Not grant_handle_t ?

> +	uint64_t dev_bus_addr;
> +};
> +
>  struct xen_blkif {
>  	/* Unique identifier for this interface. */
>  	domid_t			domid;
> @@ -190,6 +200,12 @@ struct xen_blkif {
>  	struct task_struct	*xenblkd;
>  	unsigned int		waiting_reqs;
>  
> +	/* frontend feature information */
> +	u8			can_grant_persist:1;

Pls move that to the vbd structure, and if you feel
especially adventourous, you could modify the

bool flush_support
bool discard_secure

to be 'unsigned int feature_flush:1' ,etc.. as its own
seperate patch and then introduce the

unsigned int feature_grnt_pers:1

flag.
> +	struct pers_gnt		*pers_gnts[BLKIF_MAX_PERS_REQUESTS_PER_DEV *
> +					  BLKIF_MAX_SEGMENTS_PER_REQUEST];
> +	unsigned int		pers_gnt_c;
> +
>  	/* statistics */
>  	unsigned long		st_print;
>  	int			st_rd_req;
> diff --git a/drivers/block/xen-blkback/xenbus.c b/drivers/block/xen-blkback/xenbus.c
> index 4f66171..dc58cc4 100644
> --- a/drivers/block/xen-blkback/xenbus.c
> +++ b/drivers/block/xen-blkback/xenbus.c
> @@ -681,6 +681,13 @@ again:
>  		goto abort;
>  	}
>  
> +	err = xenbus_printf(xbt, dev->nodename, "feature-persistent-grants",
> +			    "%d", 1);
> +	if (err) {
> +		xenbus_dev_fatal(dev, err, "writing persistent capability");

It is not fatal.

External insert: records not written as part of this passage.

-- pv_equiv track=rewrite | github.com/stemesghen/AI_Agent_test | run.py | region_to_iso2_candidates
-- ===== SOURCE A (Python) =====
-- from typing import Dict, Any, List, Tuple, Set, Optional
--
-- def region_to_iso2_candidates(regions_text: List[str], region_centroids: Dict[str, Any]) -> List[str]:
--     out: List[str] = []
--     seen: Set[str] = set()
--     for r in regions_text or []:
--         entry = region_centroids.get(r) or {}
--         for iso2 in entry.get("countries", []):
--             if iso2 and iso2 not in seen:
--                 out.append(iso2)
--                 seen.add(iso2)
--     return out
-- ===== SOURCE B (Python) =====
-- def region_to_iso2_candidates(regions_text, region_centroids):
--     flat = []
--     for r in regions_text or []:
--         flat.extend(region_centroids.get(r, {}).get("countries", []))
--     return [x for i, x in enumerate(flat) if x and x not in flat[:i]]
-- ===== Notes on version B (the rewrite author's own statement) =====
-- stated objective: alternative
-- what changed: B keeps no seen-set or dict at all: it first concatenates every region's raw country list into one flat list, then keeps each truthy element exactly when it does not occur in the input prefix flat[:i] before it, deduplicating by prefix membership on the input instead of a maintained accumulator.
import Mathlib
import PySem

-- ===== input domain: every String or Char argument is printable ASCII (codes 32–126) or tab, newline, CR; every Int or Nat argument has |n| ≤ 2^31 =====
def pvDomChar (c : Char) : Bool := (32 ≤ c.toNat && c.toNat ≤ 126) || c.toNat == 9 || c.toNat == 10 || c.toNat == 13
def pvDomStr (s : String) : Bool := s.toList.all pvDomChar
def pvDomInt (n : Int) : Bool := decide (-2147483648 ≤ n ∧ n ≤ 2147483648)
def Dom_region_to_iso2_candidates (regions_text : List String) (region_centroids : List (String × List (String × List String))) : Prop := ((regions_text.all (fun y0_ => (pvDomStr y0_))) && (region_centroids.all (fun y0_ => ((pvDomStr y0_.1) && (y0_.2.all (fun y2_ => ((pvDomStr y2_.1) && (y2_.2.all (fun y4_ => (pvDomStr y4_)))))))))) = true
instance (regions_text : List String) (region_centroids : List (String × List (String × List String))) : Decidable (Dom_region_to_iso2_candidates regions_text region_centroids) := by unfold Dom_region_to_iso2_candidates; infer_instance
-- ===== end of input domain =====

-- B drops A's maintained seen-set: it concatenates all raw country lists into one flat list, then
-- keeps each truthy element iff it does not occur in the input prefix flat[:i] before it; same result.

-- ===== PORT A =====
-- body of A's outer loop: `entry = region_centroids.get(r) or {}` (None/empty dict both give {}),
-- then the inner loop over entry.get("countries", []) with the seen-set conditional append.
def pvStepA (region_centroids : List (String × List (String × List String)))
    (st : List String × PySem.Set String) (r : String) : List String × PySem.Set String :=
  let entry : List (String × List String) :=
    match region_centroids.lookup r with
    | some e => if e.isEmpty then [] else e
    | none => []
  let countries : List String := (entry.lookup "countries").getD []
  countries.foldl
    (fun (st2 : List String × PySem.Set String) iso2 =>
      if iso2 ≠ "" ∧ iso2 ∉ st2.2 then (st2.1 ++ [iso2], PySem.Set.add st2.2 iso2) else st2)
    st

def region_to_iso2_candidates (regions_text : List String) (region_centroids : List (String × List (String × List String))) : List String :=
  (regions_text.foldl (pvStepA region_centroids) ([], PySem.Set.empty)).1

-- ===== PORT B =====
-- port of Source B: build flat by extending with region_centroids.get(r, {}).get("countries", []),
-- then the comprehension [x for i, x in enumerate(flat) if x and x not in flat[:i]].
def region_to_iso2_candidates_alt (regions_text : List String) (region_centroids : List (String × List (String × List String))) : List String :=
  let flat : List String := regions_text.foldl
    (fun acc r => acc ++ ((((region_centroids.lookup r).getD []).lookup "countries").getD [])) []
  (PySem.List.enumerate flat).foldl
    (fun out p => if p.2 ≠ "" ∧ p.2 ∉ PySem.List.slice flat none (some p.1) then out ++ [p.2] else out) []

-- ===== PRECONDITION & SPEC =====
def Spec_region_to_iso2_candidates (regions_text : List String) (region_centroids : List (String × List (String × List String))) (out : List String) : Prop := out = region_to_iso2_candidates_alt regions_text region_centroids
instance (regions_text : List String) (region_centroids : List (String × List (String × List String))) (out : List String) : Decidable (Spec_region_to_iso2_candidates regions_text region_centroids out) := by unfold Spec_region_to_iso2_candidates; infer_instance

-- ===== CLAIM (what is proved, stated in full; the proofs are below) =====
def Claim_equal_region_to_iso2_candidates : Prop := ∀ (regions_text : List String) (region_centroids : List (String × List (String × List String))), Dom_region_to_iso2_candidates regions_text region_centroids → Spec_region_to_iso2_candidates regions_text region_centroids (region_to_iso2_candidates regions_text region_centroids)

-- ===== LEMMAS AND PROOFS =====

-- a region's raw (unfiltered) country list
def pvRaw (region_centroids : List (String × List (String × List String))) (r : String) : List String :=
  (((region_centroids.lookup r).getD []).lookup "countries").getD []

-- its truthy elements (A's per-region contribution)
def pvCnt (region_centroids : List (String × List (String × List String))) (r : String) : List String :=
  (pvRaw region_centroids r).filter (fun iso2 => iso2 ≠ "")

-- A's inner loop on a synchronized state (out = seen) stays synchronized and
-- computes the conditional Set.add fold over the truthy elements.
lemma pv_inner (l : List String) (s : List String) :
    l.foldl
      (fun (st2 : List String × PySem.Set String) iso2 =>
        if iso2 ≠ "" ∧ iso2 ∉ st2.2 then (st2.1 ++ [iso2], PySem.Set.add st2.2 iso2) else st2)
      (s, s)
    = ((l.filter (fun iso2 => iso2 ≠ "")).foldl PySem.Set.add s,
       (l.filter (fun iso2 => iso2 ≠ "")).foldl PySem.Set.add s) := by
  induction l generalizing s with
  | nil => simp
  | cons x l ih =>
    by_cases hx : x = ""
    · subst hx; simpa using ih s
    · by_cases hm : x ∈ s
      · simpa [List.foldl_cons, hx, hm, PySem.Set.add_of_mem hm] using ih s
      · simpa [List.foldl_cons, hx, hm, PySem.Set.add_of_not_mem hm] using ih (s ++ [x])

-- A's `entry.get("countries", [])` after `get(r) or {}` equals the chained getD form.
lemma pv_countries_eq (region_centroids : List (String × List (String × List String))) (r : String) :
    (((match region_centroids.lookup r with
       | some e => if e.isEmpty then ([] : List (String × List String)) else e
       | none => []).lookup "countries").getD [])
    = pvRaw region_centroids r := by
  unfold pvRaw
  cases h : region_centroids.lookup r with
  | none => rfl
  | some e => cases e <;> rfl

-- A's outer loop from a synchronized state computes a fold of the per-region Set.add folds.
lemma pv_outer (region_centroids : List (String × List (String × List String)))
    (rt : List String) (s : List String) :
    rt.foldl (pvStepA region_centroids) (s, s)
    = (rt.foldl (fun s r => (pvCnt region_centroids r).foldl PySem.Set.add s) s,
       rt.foldl (fun s r => (pvCnt region_centroids r).foldl PySem.Set.add s) s) := by
  induction rt generalizing s with
  | nil => rfl
  | cons r rt ih =>
    simp only [List.foldl_cons, pvStepA, pv_countries_eq, pvCnt]
    rw [pv_inner]
    exact ih _

-- folding Set.add over a flatMap = folding the per-piece folds.
lemma pv_foldl_flatMap (f : String → List String) (rt : List String) (s : List String) :
    (rt.flatMap f).foldl PySem.Set.add s
    = rt.foldl (fun s r => (f r).foldl PySem.Set.add s) s := by
  induction rt generalizing s with
  | nil => rfl
  | cons r rt ih => simp [List.flatMap_cons, List.foldl_append, ih]

-- ordered dedup of a snoc
lemma pv_dedup_snoc (l : List String) (x : String) :
    PySem.List.dedup (l ++ [x]) = if x ∈ l then PySem.List.dedup l else PySem.List.dedup l ++ [x] := by
  rw [PySem.List.dedup_eq_ofList, PySem.List.dedup_eq_ofList,
      PySem.Set.ofList_eq_foldl, PySem.Set.ofList_eq_foldl, List.foldl_append]
  by_cases hm : x ∈ l
  · have h2 : x ∈ PySem.Set.ofList l := by rw [PySem.Set.mem_ofList]; exact hm
    rw [PySem.Set.ofList_eq_foldl] at h2
    simp [List.foldl_cons, PySem.Set.add_of_mem h2, hm]
  · have h2 : x ∉ PySem.Set.ofList l := by rw [PySem.Set.mem_ofList]; exact hm
    rw [PySem.Set.ofList_eq_foldl] at h2
    simp [List.foldl_cons, PySem.Set.add_of_not_mem h2, hm]

-- B's comprehension over enumerate flat, started after a processed prefix,
-- extends the dedup of the prefix's truthy part to that of the whole list.
lemma pv_comp (flat : List String) : ∀ (suf pre : List String), flat = pre ++ suf →
    (PySem.List.enumerate suf (pre.length : Int)).foldl
      (fun out p => if p.2 ≠ "" ∧ p.2 ∉ PySem.List.slice flat none (some p.1) then out ++ [p.2] else out)
      (PySem.List.dedup (pre.filter (fun x => x ≠ "")))
    = PySem.List.dedup (flat.filter (fun x => x ≠ "")) := by
  intro suf
  induction suf with
  | nil => intro pre h; simp [PySem.List.enumerate_nil, h]
  | cons x suf ih =>
    intro pre h
    rw [PySem.List.enumerate_cons, List.foldl_cons]
    have hslice : PySem.List.slice flat none (some ((pre.length : Nat) : Int)) = pre := by
      rw [PySem.List.slice_to_natCast, h, List.take_left]
    have hlen : ((pre.length : Int) + 1) = (((pre ++ [x]).length : Nat) : Int) := by
      simp
    have happ : flat = (pre ++ [x]) ++ suf := by simp [h]
    have hnext := ih (pre ++ [x]) happ
    rw [hlen]
    by_cases hx : x = ""
    · have hf : (pre ++ [x]).filter (fun x => x ≠ "") = pre.filter (fun x => x ≠ "") := by
        simp [List.filter_append, hx]
      rw [hf] at hnext
      simpa [hx] using hnext
    · have hf : (pre ++ [x]).filter (fun x => x ≠ "") = pre.filter (fun x => x ≠ "") ++ [x] := by
        simp [List.filter_append, hx]
      by_cases hm : x ∈ pre
      · have hmem : x ∈ pre.filter (fun x => x ≠ "") := List.mem_filter.2 ⟨hm, by simp [hx]⟩
        have hd : PySem.List.dedup ((pre ++ [x]).filter (fun x => x ≠ ""))
            = PySem.List.dedup (pre.filter (fun x => x ≠ "")) := by
          rw [hf, pv_dedup_snoc, if_pos hmem]
        rw [hd] at hnext
        simpa [hx, hslice, hm] using hnext
      · have hmem : x ∉ pre.filter (fun x => x ≠ "") := fun hc => hm (List.mem_filter.1 hc).1
        have hd : PySem.List.dedup ((pre ++ [x]).filter (fun x => x ≠ ""))
            = PySem.List.dedup (pre.filter (fun x => x ≠ "")) ++ [x] := by
          rw [hf, pv_dedup_snoc, if_neg hmem]
        rw [hd] at hnext
        simpa [hx, hslice, hm] using hnext

-- filter distributes over flatMap
lemma pv_filter_flatMap (f : String → List String) (p : String → Bool) (rt : List String) :
    (rt.flatMap f).filter p = rt.flatMap (fun r => (f r).filter p) := by
  induction rt with
  | nil => rfl
  | cons r rt ih => simp [List.flatMap_cons, List.filter_append, ih]

-- B's flat list is the flatMap of the raw per-region lists
lemma pv_flat_aux (region_centroids : List (String × List (String × List String)))
    (rt : List String) (acc : List String) :
    rt.foldl (fun acc r => acc ++ pvRaw region_centroids r) acc
    = acc ++ rt.flatMap (pvRaw region_centroids) := by
  induction rt generalizing acc with
  | nil => simp
  | cons r rt ih => simp [List.foldl_cons, List.flatMap_cons, ih]

-- ===== VERDICT (by name: the statement is the Claim_ definition above) =====
theorem region_to_iso2_candidates_spec : Claim_equal_region_to_iso2_candidates := by
  intro rt rc _
  show region_to_iso2_candidates rt rc = region_to_iso2_candidates_alt rt rc
  have hA : region_to_iso2_candidates rt rc = PySem.Set.ofList (rt.flatMap (pvCnt rc)) := by
    unfold region_to_iso2_candidates
    show (rt.foldl (pvStepA rc) (([] : List String), ([] : List String))).1 = _
    rw [pv_outer, PySem.Set.ofList_eq_foldl, pv_foldl_flatMap]
  have hflat : rt.foldl (fun acc r => acc ++ ((((rc.lookup r).getD []).lookup "countries").getD [])) []
      = rt.flatMap (pvRaw rc) := pv_flat_aux rc rt []
  have hB : region_to_iso2_candidates_alt rt rc
      = PySem.List.dedup ((rt.flatMap (pvRaw rc)).filter (fun x => x ≠ "")) := by
    unfold region_to_iso2_candidates_alt
    show (PySem.List.enumerate (rt.foldl (fun acc r => acc ++ ((((rc.lookup r).getD []).lookup "countries").getD [])) [])).foldl
        (fun out p => if p.2 ≠ "" ∧ p.2 ∉ PySem.List.slice (rt.foldl (fun acc r => acc ++ ((((rc.lookup r).getD []).lookup "countries").getD [])) []) none (some p.1) then out ++ [p.2] else out)
        [] = _
    rw [hflat]
    have hcomp := pv_comp (rt.flatMap (pvRaw rc)) (rt.flatMap (pvRaw rc)) [] (by simp)
    simpa using hcomp
  rw [hA, hB, PySem.List.dedup_eq_ofList, pv_filter_flatMap]
  rfl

Just do dev_warn, like the xen_blkbk_discard does.

> +		goto abort;
> +	}
> +
>  	/* FIXME: use a typename instead */
>  	err = xenbus_printf(xbt, dev->nodename, "info", "%u",
>  			    be->blkif->vbd.type |
> @@ -721,6 +728,7 @@ static int connect_ring(struct backend_info *be)
>  	struct xenbus_device *dev = be->dev;
>  	unsigned long ring_ref;
>  	unsigned int evtchn;
> +	u8 pers_grants;
>  	char protocol[64] = "";
>  	int err;
>  
> @@ -750,8 +758,17 @@ static int connect_ring(struct backend_info *be)
>  		xenbus_dev_fatal(dev, err, "unknown fe protocol %s", protocol);
>  		return -1;
>  	}
> -	pr_info(DRV_PFX "ring-ref %ld, event-channel %d, protocol %d (%s)\n",
> -		ring_ref, evtchn, be->blkif->blk_protocol, protocol);
> +	err = xenbus_gather(XBT_NIL, dev->otherend,
> +			    "feature-persistent-grants", "%d",
> +			    &pers_grants, NULL);
> +	if (err)
> +		pers_grants = 0;
> +
> +	be->blkif->can_grant_persist = pers_grants;

We should also have a patch for the Xen blkif.h to document this feature.. but that
can be done later.

> +
> +	pr_info(DRV_PFX "ring-ref %ld, event-channel %d, protocol %d (%s) persistent %d\n",
> +		ring_ref, evtchn, be->blkif->blk_protocol, protocol,
> +		pers_grants);
>  
>  	/* Map the shared frame, irq etc. */
>  	err = xen_blkif_map(be->blkif, ring_ref, evtchn);
> diff --git a/drivers/block/xen-blkfront.c b/drivers/block/xen-blkfront.c
> index e4fb337..c1cc5fe 100644
> --- a/drivers/block/xen-blkfront.c
> +++ b/drivers/block/xen-blkfront.c
> @@ -68,6 +68,13 @@ struct blk_shadow {
>  	struct blkif_request req;
>  	struct request *request;
>  	unsigned long frame[BLKIF_MAX_SEGMENTS_PER_REQUEST];
> +	struct gnt_list *grants_used[BLKIF_MAX_SEGMENTS_PER_REQUEST];
> +};
> +
> +struct gnt_list {
> +	grant_ref_t gref;
> +	unsigned long frame;

Pls mention what 'frame' is and what the other ones do.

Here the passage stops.